> [YOUR ASSIGNMENT]
For the records below, output every line from the one holding "10 := by ring" through the final line, unaltered, and no other lines.
--------
-- pv_equiv track=rewrite | github.com/andrewbelles/population-density | optimization/spaces.py | make_layer_choices
-- ===== SOURCE A (Python) =====
-- import itertools, optuna
--
-- def make_layer_choices(
--     sizes=(32, 64, 128, 256),
--     min_layers=1,
--     max_layers=3
-- ):
--     choices = {}
--     for L in range(min_layers, max_layers+1):
--         for combo in itertools.product(sizes, repeat=L):
--             if any(combo[i] < combo[i + 1] for i in range(len(combo) - 1)):
--                 continue
--             key = "-".join(str(x) for x in combo)
--             choices[key] = combo
--     return choices
-- ===== SOURCE B (Python) =====
-- def make_layer_choices(
--     sizes=(32, 64, 128, 256),
--     min_layers=1,
--     max_layers=3
-- ):
--     uniq = list(dict.fromkeys(sizes))
--     out = {}
--     for L in range(min_layers, max_layers + 1):
--         # build the non-increasing L-tuples over uniq by extending on the left,
--         # keeping only tuples whose new head dominates the previous head
--         row = [()]
--         for _ in range(L):
--             row = [(s,) + t for s in uniq for t in row if not t or t[0] <= s]
--         for combo in row:
--             out["-".join(str(x) for x in combo)] = combo
--     return out
-- ===== Notes on version B (the rewrite author's own statement) =====
-- stated objective: alternative
-- what changed: Instead of enumerating every L-tuple of the cartesian product and filtering out increasing ones (with the dict deduplicating repeats from duplicate sizes), B deduplicates sizes once and builds each length's non-increasing tuples by repeated left-extension of the previous row, only ever creating valid tuples, in the same lexicographic-by-position order.
import Mathlib
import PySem

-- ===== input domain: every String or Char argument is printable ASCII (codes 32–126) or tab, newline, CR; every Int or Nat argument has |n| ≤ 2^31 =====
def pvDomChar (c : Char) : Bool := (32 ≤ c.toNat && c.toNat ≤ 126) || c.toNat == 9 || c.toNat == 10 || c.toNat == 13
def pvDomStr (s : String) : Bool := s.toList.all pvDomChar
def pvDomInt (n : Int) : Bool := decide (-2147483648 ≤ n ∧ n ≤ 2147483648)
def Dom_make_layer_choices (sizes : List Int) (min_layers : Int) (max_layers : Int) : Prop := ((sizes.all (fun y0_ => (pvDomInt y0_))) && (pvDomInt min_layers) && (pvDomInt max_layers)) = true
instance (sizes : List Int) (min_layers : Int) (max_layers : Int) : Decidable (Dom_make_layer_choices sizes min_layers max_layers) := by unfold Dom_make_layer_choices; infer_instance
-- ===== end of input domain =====

-- B builds only the non-increasing tuples over the deduplicated sizes by repeated row
-- extension, instead of A's filter over the full cartesian product (objective: alternative).

-- ===== PORT A =====
-- key = "-".join(str(x) for x in combo)   (same expression in both Pythons)
def pvKey (combo : List Int) : String :=
  PySem.Str.join "-" (combo.map PySem.Int.toStr)

-- any(combo[i] < combo[i + 1] for i in range(len(combo) - 1))
def pvAnyInc (combo : List Int) : Bool :=
  (PySem.List.pyRange 0 (PySem.List.len combo - 1) 1).any
    (fun i => decide (PySem.List.pyGetD combo i 0 < PySem.List.pyGetD combo (i + 1) 0))

-- itertools.product(sizes, repeat=L), leftmost position varying slowest
def pvProdPow (sizes : List Int) : Nat → List (List Int)
  | 0 => [[]]
  | k + 1 => sizes.flatMap (fun x => (pvProdPow sizes k).map (x :: ·))

def make_layer_choices (sizes : List Int) (min_layers : Int) (max_layers : Int) : List (String × List Int) :=
  ((PySem.List.pyRange min_layers (max_layers + 1) 1).foldl
    (fun d L =>
      (pvProdPow sizes L.toNat).foldl
        (fun d combo =>
          if pvAnyInc combo then d else d.insert (pvKey combo) combo) d)
    PySem.Dict.empty).items

-- ===== PORT B =====
-- row = [(s,) + t for s in uniq for t in row if not t or t[0] <= s]
def pvExtend (uniq : List Int) (row : List (List Int)) : List (List Int) :=
  uniq.flatMap (fun s =>
    ((row.filter (fun t => match t with | [] => true | a :: _ => decide (a ≤ s))).map (s :: ·)))

def make_layer_choices_alt (sizes : List Int) (min_layers : Int) (max_layers : Int) : List (String × List Int) :=
  let uniq := PySem.List.dedup sizes
  ((PySem.List.pyRange min_layers (max_layers + 1) 1).foldl
    (fun d L =>
      ((PySem.List.pyRange 0 L 1).foldl (fun row _ => pvExtend uniq row) [[]]).foldl
        (fun d combo => d.insert (pvKey combo) combo) d)
    PySem.Dict.empty).items

-- ===== PRECONDITION & SPEC =====
-- Pre_ excludes only the inputs where A raises: itertools.product(sizes, repeat=L) raises
-- ValueError for a negative L, i.e. whenever min_layers < 0 and the range is nonempty.
def Pre_make_layer_choices (sizes : List Int) (min_layers : Int) (max_layers : Int) : Prop :=
  0 ≤ min_layers ∨ max_layers < min_layers

instance (sizes : List Int) (min_layers : Int) (max_layers : Int) : Decidable (Pre_make_layer_choices sizes min_layers max_layers) := by unfold Pre_make_layer_choices; infer_instance

def pvWitness_make_layer_choices : List Int × Int × Int := ([32, 64, 128], 1, 2)

def Spec_make_layer_choices (sizes : List Int) (min_layers : Int) (max_layers : Int) (out : List (String × List Int)) : Prop := out = make_layer_choices_alt sizes min_layers max_layers
instance (sizes : List Int) (min_layers : Int) (max_layers : Int) (out : List (String × List Int)) : Decidable (Spec_make_layer_choices sizes min_layers max_layers out) := by unfold Spec_make_layer_choices; infer_instance

-- ===== CLAIM (what is proved, stated in full; the proofs are below) =====
def Claim_equal_make_layer_choices : Prop := ∀ (sizes : List Int) (min_layers : Int) (max_layers : Int), Dom_make_layer_choices sizes min_layers max_layers → Pre_make_layer_choices sizes min_layers max_layers → Spec_make_layer_choices sizes min_layers max_layers (make_layer_choices sizes min_layers max_layers)

-- ===== LEMMAS AND PROOFS =====

def pvMyDigits (n : Nat) : List Char :=
  if _h : n < 10 then [Nat.digitChar n]
  else pvMyDigits (n / 10) ++ [Nat.digitChar (n % 10)]
decreasing_by exact Nat.div_lt_self (by omega) (by omega)

def pvVal (l : List Char) : Nat := l.foldl (fun a c => 10 * a + (c.toNat - 48)) 0

def pvIsDig (c : Char) : Prop := 48 ≤ c.toNat ∧ c.toNat ≤ 57

theorem pvDigitChar_dig (d : Nat) (h : d < 10) : pvIsDig (Nat.digitChar d) := by
  interval_cases d <;> exact ⟨by decide, by decide⟩

theorem pvDigitChar_val (d : Nat) (h : d < 10) : (Nat.digitChar d).toNat - 48 = d := by
  interval_cases d <;> rfl

theorem pvMyDigits_ne_nil (n : Nat) : pvMyDigits n ≠ [] := by
  rw [pvMyDigits]
  split <;> simp

theorem pvMyDigits_dig (n : Nat) : ∀ c ∈ pvMyDigits n, pvIsDig c := by
  induction n using Nat.strong_induction_on with
  | _ n ih =>
      rw [pvMyDigits]
      split
      · intro c hc
        rw [List.mem_singleton] at hc
        subst hc
        exact pvDigitChar_dig n (by omega)
      · intro c hc
        rcases List.mem_append.mp hc with h | h
        · exact ih (n / 10) (Nat.div_lt_self (by omega) (by omega)) c h
        · rw [List.mem_singleton] at h
          subst h
          exact pvDigitChar_dig _ (Nat.mod_lt _ (by omega))

theorem pvVal_append_singleton (l : List Char) (c : Char) :
    pvVal (l ++ [c]) = 10 * pvVal l + (c.toNat - 48) := by
  simp [pvVal, List.foldl_append]

theorem pvVal_myDigits (n : Nat) : pvVal (pvMyDigits n) = n := by
  induction n using Nat.strong_induction_on with
  | _ n ih =>
      rw [pvMyDigits]
      split
      · rename_i h
        show pvVal ([] ++ [Nat.digitChar n]) = n
        rw [pvVal_append_singleton, pvDigitChar_val n h]
        simp [pvVal]
      · rename_i h
        rw [pvVal_append_singleton, ih (n / 10) (Nat.div_lt_self (by omega) (by omega)),
          pvDigitChar_val _ (Nat.mod_lt _ (by omega))]
        omega

theorem pvMyDigits_inj (a b : Nat) (h : pvMyDigits a = pvMyDigits b) : a = b := by
  have := pvVal_myDigits a
  rw [h, pvVal_myDigits] at this
  omega

theorem pvCore (f : Nat) : ∀ (n : Nat) (l : List Char), n < 10 ^ (f + 1) →
    Nat.toDigitsCore 10 (f + 1) n l = pvMyDigits n ++ l := by
  induction f with
  | zero =>
      intro n l h
      have h10 : n < 10 := by simpa using h
      have hdiv : n / 10 = 0 := Nat.div_eq_of_lt h10
      show (if n / 10 = 0 then _ else _) = _
      rw [if_pos hdiv, pvMyDigits, dif_pos h10, Nat.mod_eq_of_lt h10]
      rfl
  | succ f ih =>
      intro n l h
      show (if n / 10 = 0 then _ else _) = _
      by_cases hdiv : n / 10 = 0
      · have h10 : n < 10 := by omega
        rw [if_pos hdiv, pvMyDigits, dif_pos h10, Nat.mod_eq_of_lt h10]
        rfl
      · rw [if_neg hdiv]
        have hlt : n / 10 < 10 ^ (f + 1) := by
          rw [Nat.div_lt_iff_lt_mul (by omega)]
          calc n < 10 ^ (f + 1 + 1) := h
          _ = 10 ^ (f + 1) * 10 := by ring
        rw [ih (n / 10) _ hlt]
        conv_rhs => rw [pvMyDigits]
        rw [dif_neg (show ¬ n < 10 by omega)]
        simp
--------
> [FINISHED TASK]
          _ = 10 ^ (f + 1) * 10 := by ring
        rw [ih (n / 10) _ hlt]
        conv_rhs => rw [pvMyDigits]
        rw [dif_neg (show ¬ n < 10 by omega)]
        simp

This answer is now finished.